Kritikan itu disampaikan Sidarto saat acara Konferensi Nasional Pemberantasan Korupsi tahun 2013 di Balai Kartini, Jakarta, Rabu (4/12/2013).
"Saya banyak kehilangan orang-orang pintar karena modal cekak tidak terpilih lagi. Yang masuk pengusaha, artis. Apakah ini dewan yang harus kita bangun? Yang idealis, yang pintar modal cekak tidak mampu masuk DPR," kata Sidarto.
Begitu pula dengan pemilu kepala daerah. Setidaknya, kata dia, dibutuhkan Rp 10 miliar sampai Rp 50 miliar untuk menjadi bupati/wali kota. Setelah terpilih, mereka akan berusaha mengembalikan modal dengan segala cara.
"Jadi gubernur di atas Rp 100 miliar, kecuali Pak Jokowi-lah. Dia bisa menang (di Pilgub Jakarta) karena keajaiban Allah saja. Waktu itu saya ketua pemenangan (Jokowi-Ahok) di Cilandak. Saya keluar uang, bikin posko, bayar saksi. Dari dulu (Jokowi) kurus sampai sekarang kurus terus," kata Sidarto.
Melihat fakta itu, Sidarto mengaku tak heran jika sampai 300-an kepala daerah, 40-an anggota DPR, dan sekitar 1.000 anggota DPRD kabupaten/kota tersangkut kasus korupsi. Ia berharap ke depan tidak ada lagi yang terjerat korupsi.
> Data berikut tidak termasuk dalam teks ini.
-- pv_equiv track=rewrite | github.com/AbhiramDwivedi/docrag | backend/src/ingestion/extractors/email_extractor.py | _get_thread_date_range
-- ===== SOURCE A (Python) =====
-- from typing import List, Dict, Any, Optional, Tuple, Union
--
-- def _get_thread_date_range(thread_data: List[Dict[str, Any]]) -> str:
--     """Get date range of thread."""
--     dates = []
--     for msg in thread_data:
--         date_sent = msg.get('date_sent')
--         if date_sent:
--             dates.append(date_sent)
--
--     if not dates:
--         return "Unknown"
--     elif len(dates) == 1:
--         return dates[0][:10]  # Just the date part
--     else:
--         return f"{min(dates)[:10]} to {max(dates)[:10]}"
-- ===== SOURCE B (Python) =====
-- def _get_thread_date_range(thread_data):
--     """Get date range of thread (single pass, running min/max, no intermediate list)."""
--     count = 0
--     mn = mx = None
--     for msg in thread_data:
--         d = msg.get('date_sent')
--         if d:
--             count += 1
--             if mn is None:
--                 mn = mx = d
--             else:
--                 if d < mn:
--                     mn = d
--                 if mx < d:
--                     mx = d
--     if count == 0:
--         return "Unknown"
--     if count == 1:
--         return mn[:10]
--     return f"{mn[:10]} to {mx[:10]}"
-- ===== Notes on version B (the rewrite author's own statement) =====
-- stated objective: alternative
-- what changed: Replaces A's build-a-list-then-min/max/len approach with a single pass that keeps only a count and running min/max strings, branching on the count at the end; no intermediate list is ever built.
import Mathlib
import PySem

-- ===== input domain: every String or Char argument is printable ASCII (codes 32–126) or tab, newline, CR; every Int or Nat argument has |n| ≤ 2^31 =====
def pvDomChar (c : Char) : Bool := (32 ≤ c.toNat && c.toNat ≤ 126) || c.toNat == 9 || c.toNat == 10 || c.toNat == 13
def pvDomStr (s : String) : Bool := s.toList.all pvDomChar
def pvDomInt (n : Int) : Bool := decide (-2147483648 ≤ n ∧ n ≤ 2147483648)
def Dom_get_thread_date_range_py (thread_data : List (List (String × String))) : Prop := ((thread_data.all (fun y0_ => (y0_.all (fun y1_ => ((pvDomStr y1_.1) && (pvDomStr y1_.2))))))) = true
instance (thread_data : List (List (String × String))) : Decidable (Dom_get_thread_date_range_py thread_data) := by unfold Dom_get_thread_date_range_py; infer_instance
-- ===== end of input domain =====

-- B replaces A's intermediate dates list with a single pass keeping a count and running min/max (alternative decomposition, O(1) extra space).


-- ===== PORT A =====
-- one loop step of A: date_sent = msg.get('date_sent'); if date_sent: dates.append(date_sent)
def pvStepA (acc : List String) (msg : List (String × String)) : List String :=
  match (PySem.Dict.mk msg).get? "date_sent" with
  | some d => if d = "" then acc else acc ++ [d]
  | none => acc

def get_thread_date_range_py (thread_data : List (List (String × String))) : String :=
  let dates := thread_data.foldl pvStepA []
  if dates = [] then "Unknown"
  else if dates.length = 1 then PySem.Str.slice ((PySem.List.pyGet? dates 0).getD "") none (some 10)
  else PySem.Str.slice ((PySem.List.min? dates (fun x => x)).getD "") none (some 10) ++ " to "
       ++ PySem.Str.slice ((PySem.List.max? dates (fun x => x)).getD "") none (some 10)

-- ===== PORT B =====
-- one loop step of B: count / running min / running max (count = 0 plays 'mn is None')
def pvStepB (st : Nat × String × String) (msg : List (String × String)) : Nat × String × String :=
  match (PySem.Dict.mk msg).get? "date_sent" with
  | some d => if d = "" then st
      else (st.1 + 1, (if st.1 = 0 then d else min st.2.1 d), (if st.1 = 0 then d else max st.2.2 d))
  | none => st

def get_thread_date_range_py_alt (thread_data : List (List (String × String))) : String :=
  let st := thread_data.foldl pvStepB (0, "", "")
  if st.1 = 0 then "Unknown"
  else if st.1 = 1 then PySem.Str.slice st.2.1 none (some 10)
  else PySem.Str.slice st.2.1 none (some 10) ++ " to " ++ PySem.Str.slice st.2.2 none (some 10)

-- ===== PRECONDITION & SPEC =====
def Spec_get_thread_date_range_py (thread_data : List (List (String × String))) (out : String) : Prop := out = get_thread_date_range_py_alt thread_data
instance (thread_data : List (List (String × String))) (out : String) : Decidable (Spec_get_thread_date_range_py thread_data out) := by unfold Spec_get_thread_date_range_py; infer_instance

-- ===== CLAIM (what is proved, stated in full; the proofs are below) =====
def Claim_equal_get_thread_date_range_py : Prop := ∀ (thread_data : List (List (String × String))), Dom_get_thread_date_range_py thread_data → Spec_get_thread_date_range_py thread_data (get_thread_date_range_py thread_data)

-- ===== LEMMAS AND PROOFS =====

-- the date extracted from one message (helper for the proofs only)
def pvExt (msg : List (String × String)) : List String :=
  match (PySem.Dict.mk msg).get? "date_sent" with
  | some d => if d = "" then [] else [d]
  | none => []

theorem foldA_eq (td : List (List (String × String))) : ∀ acc,
    td.foldl pvStepA acc = acc ++ td.flatMap pvExt := by
  induction td with
  | nil => simp
  | cons m td ih =>
    intro acc
    simp only [List.foldl_cons, List.flatMap_cons, ih, pvStepA, pvExt]
    cases (PySem.Dict.mk m).get? "date_sent" with
    | none => simp
    | some d => by_cases hd : d = "" <;> simp [hd]

theorem foldB_nonempty (td : List (List (String × String))) : ∀ (h : String) (t : List String),
    td.foldl pvStepB (t.length + 1, t.foldl min h, t.foldl max h)
      = ((t ++ td.flatMap pvExt).length + 1,
         (t ++ td.flatMap pvExt).foldl min h,
         (t ++ td.flatMap pvExt).foldl max h) := by
  induction td with
  | nil => simp
  | cons m td ih =>
    intro h t
    simp only [List.foldl_cons, List.flatMap_cons]
    have hstep : pvStepB (t.length + 1, t.foldl min h, t.foldl max h) m
        = ((t ++ pvExt m).length + 1, (t ++ pvExt m).foldl min h, (t ++ pvExt m).foldl max h) := by
      simp only [pvStepB, pvExt]
      cases (PySem.Dict.mk m).get? "date_sent" with
      | none => simp
      | some d =>
        by_cases hd : d = "" <;> simp [hd, List.foldl_append]
    rw [hstep, ih h (t ++ pvExt m)]
    simp [List.append_assoc]

theorem foldB_eq (td : List (List (String × String))) :
    td.foldl pvStepB (0, "", "")
      = (match td.flatMap pvExt with
         | [] => (0, "", "")
         | h :: t => (t.length + 1, t.foldl min h, t.foldl max h)) := by
  induction td with
  | nil => simp
  | cons m td ih =>
    simp only [List.foldl_cons, List.flatMap_cons]
    have hext : pvStepB (0, "", "") m
        = (match pvExt m with
           | [] => ((0 : Nat), "", "")
           | [d] => (1, d, d)
           | _ => (0, "", "")) := by
      simp only [pvStepB, pvExt]
      cases (PySem.Dict.mk m).get? "date_sent" with
      | none => rfl
      | some d => by_cases hd : d = "" <;> simp [hd]
    rcases hm : pvExt m with _ | ⟨d, rest⟩
    · rw [hext, hm]; simp only [List.nil_append]; exact ih
    · have hrest : rest = [] := by
        simp only [pvExt] at hm
        split at hm <;> (try split at hm) <;> simp_all
      subst hrest
      rw [hext, hm]
      have := foldB_nonempty td d ([] : List String)
      simp only [List.nil_append] at this; exact this

-- ===== VERDICT =====
theorem get_thread_date_range_py_spec : Claim_equal_get_thread_date_range_py := by
  unfold Claim_equal_get_thread_date_range_py Spec_get_thread_date_range_py
  intro td _
  unfold get_thread_date_range_py get_thread_date_range_py_alt
  rw [foldA_eq td [], foldB_eq td]
  simp only [List.nil_append]
  rcases hd : td.flatMap pvExt with _ | ⟨d1, _ | ⟨d2, rest⟩⟩
  · simp
  · simp [PySem.List.pyGet?, PySem.List.pyIdx?]
  · simp only []
    have h1 : (d1 :: d2 :: rest) ≠ ([] : List String) := by simp
    have h2 : (d1 :: d2 :: rest).length ≠ 1 := by simp
    rw [if_neg h1, if_neg (by simpa using h2)]
    have hmin := PySem.List.min?_id_cons (x := d1) (t := d2 :: rest)
    have hmax := PySem.List.max?_id_cons (x := d1) (t := d2 :: rest)
    simp only [hmin, hmax, Option.getD_some, List.length_cons]
    simp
Sidarto juga mengkritik sistem otonomi daerah yang membuat kepala daerah berkuasa. Menurutnya, memang ada hasil positif terhadap otonomi daerah seperti terlihat di Surabaya dan Jakarta. Namun, katanya, sebagian besar kepala daerah banyak memanfaatkan jabatan untuk membayar ongkos politik.
"Mari kita semua warga negara mengangkat tema antikorupsi sebagai musuh bersama kita semua," kata dia.
Simak breaking news dan berita pilihan kami langsung di ponselmu. Pilih saluran andalanmu akses berita Kompas.com WhatsApp Channel : https://www.whatsapp.com/channel/0029VaFPbedBPzjZrk13HO3D. Pastikan kamu sudah install aplikasi WhatsApp ya.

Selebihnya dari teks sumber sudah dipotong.